* **Entries supplied**:
-- a maximal segment: entering at position a with right = r, every char in [a, b)
-- reaching at most max r (L lc[a]); a single cut happens at b-1 iff the running max is b-1
theorem segFull (lc : List Char) (a b : Nat) (ha : a < b) (hb : b ≤ lc.length)
    (r cs : Int) (ans : List Int)
    (hst : ∀ j (hj : j < lc.length), a ≤ j → j < b →
      Lfn lc lc[j] ≤ max r (Lfn lc (lc[a]'(Nat.lt_of_lt_of_le ha hb))))
    (hge : (b : Int) - 1 ≤ max r (Lfn lc (lc[a]'(Nat.lt_of_lt_of_le ha hb)))) :
    (PySem.List.enumerate ((lc.drop a).take (b - a)) a).foldl (stepA (Lfn lc)) (cs, r, ans)
      = (let ce := max r (Lfn lc (lc[a]'(Nat.lt_of_lt_of_le ha hb)));
         if ce = (b : Int) - 1 then ((b : Int), ce, ans ++ [ce - cs + 1]) else (cs, ce, ans)) := by
  have han : a < lc.length := Nat.lt_of_lt_of_le ha hb
  show _ = (if max r (Lfn lc (lc[a]'han)) = (b : Int) - 1
      then ((b : Int), max r (Lfn lc (lc[a]'han)), ans ++ [max r (Lfn lc (lc[a]'han)) - cs + 1])
      else (cs, max r (Lfn lc (lc[a]'han)), ans))
  set ce := max r (Lfn lc (lc[a]'han)) with hce
  have hdrop : lc.drop a = lc[a] :: lc.drop (a + 1) := List.drop_eq_getElem_cons han
  have hk : b - a = (b - a - 1) + 1 := by omega
  rw [hk, hdrop, List.take_succ_cons, PySem.List.enumerate_cons, List.foldl_cons]
  have haL : (a : Int) ≤ Lfn lc (lc[a]'han) := by
    have := le_lIdx (l := lc) (c := lc[a]'han) han rfl
    unfold Lfn
    omega
  have hstep : stepA (Lfn lc) (cs, r, ans) ((a : Int), lc[a]'han)
      = if (a : Int) = ce then ((a : Int) + 1, ce, ans ++ [ce - cs + 1]) else (cs, ce, ans) := by
    simp only [stepA, ← hce]
  rw [hstep]
  have hcast : (a : Int) + 1 = ((a + 1 : Nat) : Int) := by push_cast; ring
  by_cases hcut : (a : Int) = ce
  · have hb1 : b = a + 1 := by omega
    have hk0 : b - a - 1 = 0 := by omega
    rw [if_pos hcut, hk0]
    simp only [List.take_zero, PySem.List.enumerate_nil, List.foldl_nil]
    rw [if_pos (by omega : ce = (b : Int) - 1)]
    have : (a : Int) + 1 = (b : Int) := by omega
    rw [this]
  · rw [if_neg hcut, hcast,
      segTail lc (b - a - 1) (a + 1) cs ce ans (by omega)
        (fun j hj h1 h2 => hst j hj (by omega) (by omega))
        (by push_cast; omega)]
    by_cases hc2 : ce = (b : Int) - 1
    · have hne : b - a - 1 ≠ 0 := by omega
      rw [if_pos ⟨hne, by push_cast; omega⟩, if_pos hc2]
      have : ((a + 1 : Nat) : Int) + ((b - a - 1 : Nat) : Int) = (b : Int) := by push_cast; omega
      rw [this]
    · rw [if_neg (by push_cast; omega), if_neg hc2]

theorem runMax_stable (lc : List Char) (a k : Nat) (hk : a + k ≤ lc.length)
    (h : ∀ j (hj : j < lc.length), a ≤ j → j < a + k →
          Lfn lc lc[j] ≤ runMax (Lfn lc) (lc.take a)) :
    runMax (Lfn lc) (lc.take (a + k)) = runMax (Lfn lc) (lc.take a) := by
  induction k with
  | zero => rfl
  | succ k ih =>
    have hk' : a + k < lc.length := by omega
    rw [show a + (k+1) = (a + k) + 1 by omega, runMax_take_succ (Lfn lc) lc hk',
      ih (by omega) (fun j hj h1 h2 => h j hj h1 (by omega))]
    have := h (a+k) hk' (by omega) (by omega)
    omega

-- the main correspondence, one merged group / segment at a time
theorem core (lc : List Char) (rest : List Char) :
    ∀ (m : Nat) (cs : Int) (ans : List Int) (hm : m < lc.length),
    (∀ j (hj : j < lc.length), m ≤ j → fIdx lc lc[j] ≤ m ∨ lc[j] ∈ rest) →
    (∀ c ∈ rest, m < fIdx lc c ∧ c ∈ lc) →
    rest.Pairwise (fun a b => fIdx lc a < fIdx lc b) →
    ((PySem.List.enumerate (lc.drop m) m).foldl (stepA (Lfn lc))
        (cs, runMax (Lfn lc) (lc.take m), ans)).2.2
      = finishB (rest.foldl (stepBc lc)
          (some (cs, max (runMax (Lfn lc) (lc.take m)) (Lfn lc (lc[m]'hm))), ans)) := by
  have hLle : ∀ (m : Nat) (hm : m < lc.length) (b : Nat), b ≤ lc.length →
      (∀ j (hj : j < lc.length), m ≤ j → j < b → fIdx lc lc[j] ≤ m) →
      ∀ j (hj : j < lc.length), m ≤ j → j < b →
        Lfn lc lc[j] ≤ max (runMax (Lfn lc) (lc.take m)) (Lfn lc (lc[m]'hm)) := by
    intro m hm b hb hcv j hj hmj hjb
    have hgc : ∀ (i1 i2 : Nat) (h1 : i1 < lc.length) (h2 : i2 < lc.length),
        i1 = i2 → lc[i1]'h1 = lc[i2]'h2 := by
      intro i1 i2 h1 h2 h
      subst h
      rfl
    have hf := hcv j hj hmj hjb
    have hdin : lc[j] ∈ lc := List.getElem_mem hj
    have hflt : fIdx lc lc[j] < lc.length := fIdx_lt hdin
    have hfeq : lc[fIdx lc lc[j]]'hflt = lc[j] := getElem_fIdx hdin
    rcases Nat.lt_or_ge (fIdx lc lc[j]) m with hlt | hge2
    · refine le_trans ?_ (le_max_left _ _)
      calc Lfn lc lc[j] = Lfn lc (lc[fIdx lc lc[j]]'hflt) := by rw [hfeq]
        _ ≤ runMax (Lfn lc) (lc.take (fIdx lc lc[j] + 1)) := by
            rw [runMax_take_succ (Lfn lc) lc hflt]
            exact le_max_right _ _
        _ ≤ runMax (Lfn lc) (lc.take m) := runMax_take_mono _ _ (by omega)
    · have hfm : fIdx lc lc[j] = m := le_antisymm hf hge2
      have heq : lc[j] = lc[m]'hm := by
        rw [← hfeq]
        exact hgc _ _ _ _ hfm
      rw [heq]
      exact le_max_right _ _
  induction rest with
  | nil =>
    intro m cs ans hm hcov _ _
    have hcv : ∀ j (hj : j < lc.length), m ≤ j → j < lc.length → fIdx lc lc[j] ≤ m := by
      intro j hj h1 _
      rcases hcov j hj h1 with h | h
      · exact h
      · simp at h
    have hseg := hLle m hm lc.length le_rfl hcv
    have hub : max (runMax (Lfn lc) (lc.take m)) (Lfn lc (lc[m]'hm)) ≤ (lc.length : Int) - 1 := by
      apply max_le
      · apply runMax_le
        · omega
        · intro c hc
          have hcin : c ∈ lc := List.mem_of_mem_take hc
          have := lIdx_lt hcin
          unfold Lfn
          omega
      · have := lIdx_lt (List.getElem_mem hm)
        unfold Lfn
        omega
    have hlb : (lc.length : Int) - 1 ≤ max (runMax (Lfn lc) (lc.take m)) (Lfn lc (lc[m]'hm)) := by
      have h1 := hseg (lc.length - 1) (by omega) (by omega) (by omega)
      have h2 : ((lc.length - 1 : Nat) : Int) ≤ Lfn lc (lc[lc.length - 1]'(by omega)) := by
        have := le_lIdx (l := lc) (c := lc[lc.length - 1]'(by omega)) (by omega) rfl
        unfold Lfn
        omega
      omega
    have hcen : max (runMax (Lfn lc) (lc.take m)) (Lfn lc (lc[m]'hm)) = (lc.length : Int) - 1 :=
      le_antisymm hub hlb
    have hdm : lc.drop m = (lc.drop m).take (lc.length - m) :=
      (List.take_of_length_le (by simp)).symm
    rw [hdm, segFull lc m lc.length hm le_rfl _ cs ans hseg hlb]
    simp only [if_pos hcen, List.foldl_nil, finishB]
  | cons c' rest' ih =>
    intro m cs ans hm hcov hgt hsort
    obtain ⟨hmm', hc'in⟩ := hgt c' List.mem_cons_self
    have hm'n : fIdx lc c' < lc.length := fIdx_lt hc'in
    have hc'e : lc[fIdx lc c']'hm'n = c' := getElem_fIdx hc'in
    have hpw := List.pairwise_cons.mp hsort
    have hcv : ∀ j (hj : j < lc.length), m ≤ j → j < fIdx lc c' → fIdx lc lc[j] ≤ m := by
      intro j hj h1 h2
      rcases hcov j hj h1 with h | h
      · exact h
      · exfalso
        have hle : fIdx lc lc[j] ≤ j := fIdx_le hj rfl
        rcases List.mem_cons.mp h with heq | hmem
        · rw [heq] at hle
          omega
        · have := hpw.1 _ hmem
          omega
    have hseg := hLle m hm (fIdx lc c') (le_of_lt hm'n) hcv
    have hRm' : runMax (Lfn lc) (lc.take (fIdx lc c'))
        = max (runMax (Lfn lc) (lc.take m)) (Lfn lc (lc[m]'hm)) := by
      have h1 : runMax (Lfn lc) (lc.take (m + 1))
          = max (runMax (Lfn lc) (lc.take m)) (Lfn lc (lc[m]'hm)) :=
        runMax_take_succ (Lfn lc) lc hm
      have h2 := runMax_stable lc (m + 1) (fIdx lc c' - (m + 1)) (by omega)
        (fun j hj hj1 hj2 => by
          rw [h1]
          exact hseg j hj (by omega) (by omega))
      rw [show (m + 1) + (fIdx lc c' - (m + 1)) = fIdx lc c' by omega] at h2
      rw [h2, h1]
    have hlb : ((fIdx lc c' : Nat) : Int) - 1
        ≤ max (runMax (Lfn lc) (lc.take m)) (Lfn lc (lc[m]'hm)) := by
      have h1 := hseg (fIdx lc c' - 1) (by omega) (by omega) (by omega)
      have h2 : ((fIdx lc c' - 1 : Nat) : Int) ≤ Lfn lc (lc[fIdx lc c' - 1]'(by omega)) := by
        have := le_lIdx (l := lc) (c := lc[fIdx lc c' - 1]'(by omega)) (by omega) rfl
        unfold Lfn
        omega
      omega
    have hLc' : ((fIdx lc c' : Nat) : Int) ≤ Lfn lc c' := by
      have := le_lIdx (l := lc) (c := c') hm'n hc'e
      unfold Lfn
      omega
    have hsplit : lc.drop m = (lc.drop m).take (fIdx lc c' - m) ++ lc.drop (fIdx lc c') := by
      have hd : (lc.drop m).drop (fIdx lc c' - m) = lc.drop (fIdx lc c') := by
        rw [List.drop_drop]
        congr 1
        omega
      rw [← hd, List.take_append_drop]
    have hlen : ((lc.drop m).take (fIdx lc c' - m)).length = fIdx lc c' - m := by
      simp
      omega
    rw [hsplit, PySem.List.enumerate_append, List.foldl_append, hlen,
      (by omega : (m : Int) + ((fIdx lc c' - m : Nat) : Int) = ((fIdx lc c' : Nat) : Int)),
      segFull lc m (fIdx lc c') hmm' (le_of_lt hm'n) _ cs ans hseg hlb]
    -- IH side conditions at the new boundary
    have hcov' : ∀ j (hj : j < lc.length), fIdx lc c' ≤ j → fIdx lc lc[j] ≤ fIdx lc c' ∨ lc[j] ∈ rest' := by
      intro j hj h1
      rcases hcov j hj (by omega) with h | h
      · exact Or.inl (by omega)
      · rcases List.mem_cons.mp h with heq | hmem
        · exact Or.inl (by rw [heq])
        · exact Or.inr hmem
    have hgt' : ∀ c ∈ rest', fIdx lc c' < fIdx lc c ∧ c ∈ lc := by
      intro c hc
      exact ⟨hpw.1 c hc, (hgt c (List.mem_cons_of_mem _ hc)).2⟩
    by_cases hcut : max (runMax (Lfn lc) (lc.take m)) (Lfn lc (lc[m]'hm)) = ((fIdx lc c' : Nat) : Int) - 1
    · simp only [if_pos hcut]
      have hBc : stepBc lc (some (cs, max (runMax (Lfn lc) (lc.take m)) (Lfn lc (lc[m]'hm))), ans) c'
          = (some (((fIdx lc c' : Nat) : Int), Lfn lc c'),
             ans ++ [max (runMax (Lfn lc) (lc.take m)) (Lfn lc (lc[m]'hm)) - cs + 1]) := by
        simp only [stepBc, stepB, Ffn]
        rw [if_neg (by omega)]
      rw [List.foldl_cons, hBc]
      have hih := ih (fIdx lc c') ((fIdx lc c' : Nat) : Int)
        (ans ++ [max (runMax (Lfn lc) (lc.take m)) (Lfn lc (lc[m]'hm)) - cs + 1])
        hm'n hcov' hgt' hpw.2
      rw [hRm', hc'e] at hih
      have hmx : max (max (runMax (Lfn lc) (lc.take m)) (Lfn lc (lc[m]'hm))) (Lfn lc c') = Lfn lc c' :=
        max_eq_right (by omega)
      rw [hmx] at hih
      exact hih
    · simp only [if_neg hcut]
      have hBc : stepBc lc (some (cs, max (runMax (Lfn lc) (lc.take m)) (Lfn lc (lc[m]'hm))), ans) c'
          = (some (cs, max (max (runMax (Lfn lc) (lc.take m)) (Lfn lc (lc[m]'hm))) (Lfn lc c')), ans) := by
        simp only [stepBc, stepB, Ffn]
        rw [if_pos (by omega)]
      rw [List.foldl_cons, hBc]
      have hih := ih (fIdx lc c') cs ans hm'n hcov' hgt' hpw.2
      rw [hRm', hc'e] at hih
      exact hih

* **Assignment**: The answer is the lines above between the line holding "Lfn lc lc[j] ≤ max r" and the line holding "by_cases hc2 : ce = (b : Int) - 1", inclusive, each written out exactly, and no others.

* **Solution**:
      Lfn lc lc[j] ≤ max r (Lfn lc (lc[a]'(Nat.lt_of_lt_of_le ha hb))))
    (hge : (b : Int) - 1 ≤ max r (Lfn lc (lc[a]'(Nat.lt_of_lt_of_le ha hb)))) :
    (PySem.List.enumerate ((lc.drop a).take (b - a)) a).foldl (stepA (Lfn lc)) (cs, r, ans)
      = (let ce := max r (Lfn lc (lc[a]'(Nat.lt_of_lt_of_le ha hb)));
         if ce = (b : Int) - 1 then ((b : Int), ce, ans ++ [ce - cs + 1]) else (cs, ce, ans)) := by
  have han : a < lc.length := Nat.lt_of_lt_of_le ha hb
  show _ = (if max r (Lfn lc (lc[a]'han)) = (b : Int) - 1
      then ((b : Int), max r (Lfn lc (lc[a]'han)), ans ++ [max r (Lfn lc (lc[a]'han)) - cs + 1])
      else (cs, max r (Lfn lc (lc[a]'han)), ans))
  set ce := max r (Lfn lc (lc[a]'han)) with hce
  have hdrop : lc.drop a = lc[a] :: lc.drop (a + 1) := List.drop_eq_getElem_cons han
  have hk : b - a = (b - a - 1) + 1 := by omega
  rw [hk, hdrop, List.take_succ_cons, PySem.List.enumerate_cons, List.foldl_cons]
  have haL : (a : Int) ≤ Lfn lc (lc[a]'han) := by
    have := le_lIdx (l := lc) (c := lc[a]'han) han rfl
    unfold Lfn
    omega
  have hstep : stepA (Lfn lc) (cs, r, ans) ((a : Int), lc[a]'han)
      = if (a : Int) = ce then ((a : Int) + 1, ce, ans ++ [ce - cs + 1]) else (cs, ce, ans) := by
    simp only [stepA, ← hce]
  rw [hstep]
  have hcast : (a : Int) + 1 = ((a + 1 : Nat) : Int) := by push_cast; ring
  by_cases hcut : (a : Int) = ce
  · have hb1 : b = a + 1 := by omega
    have hk0 : b - a - 1 = 0 := by omega
    rw [if_pos hcut, hk0]
    simp only [List.take_zero, PySem.List.enumerate_nil, List.foldl_nil]
    rw [if_pos (by omega : ce = (b : Int) - 1)]
    have : (a : Int) + 1 = (b : Int) := by omega
    rw [this]
  · rw [if_neg hcut, hcast,
      segTail lc (b - a - 1) (a + 1) cs ce ans (by omega)
        (fun j hj h1 h2 => hst j hj (by omega) (by omega))
        (by push_cast; omega)]
    by_cases hc2 : ce = (b : Int) - 1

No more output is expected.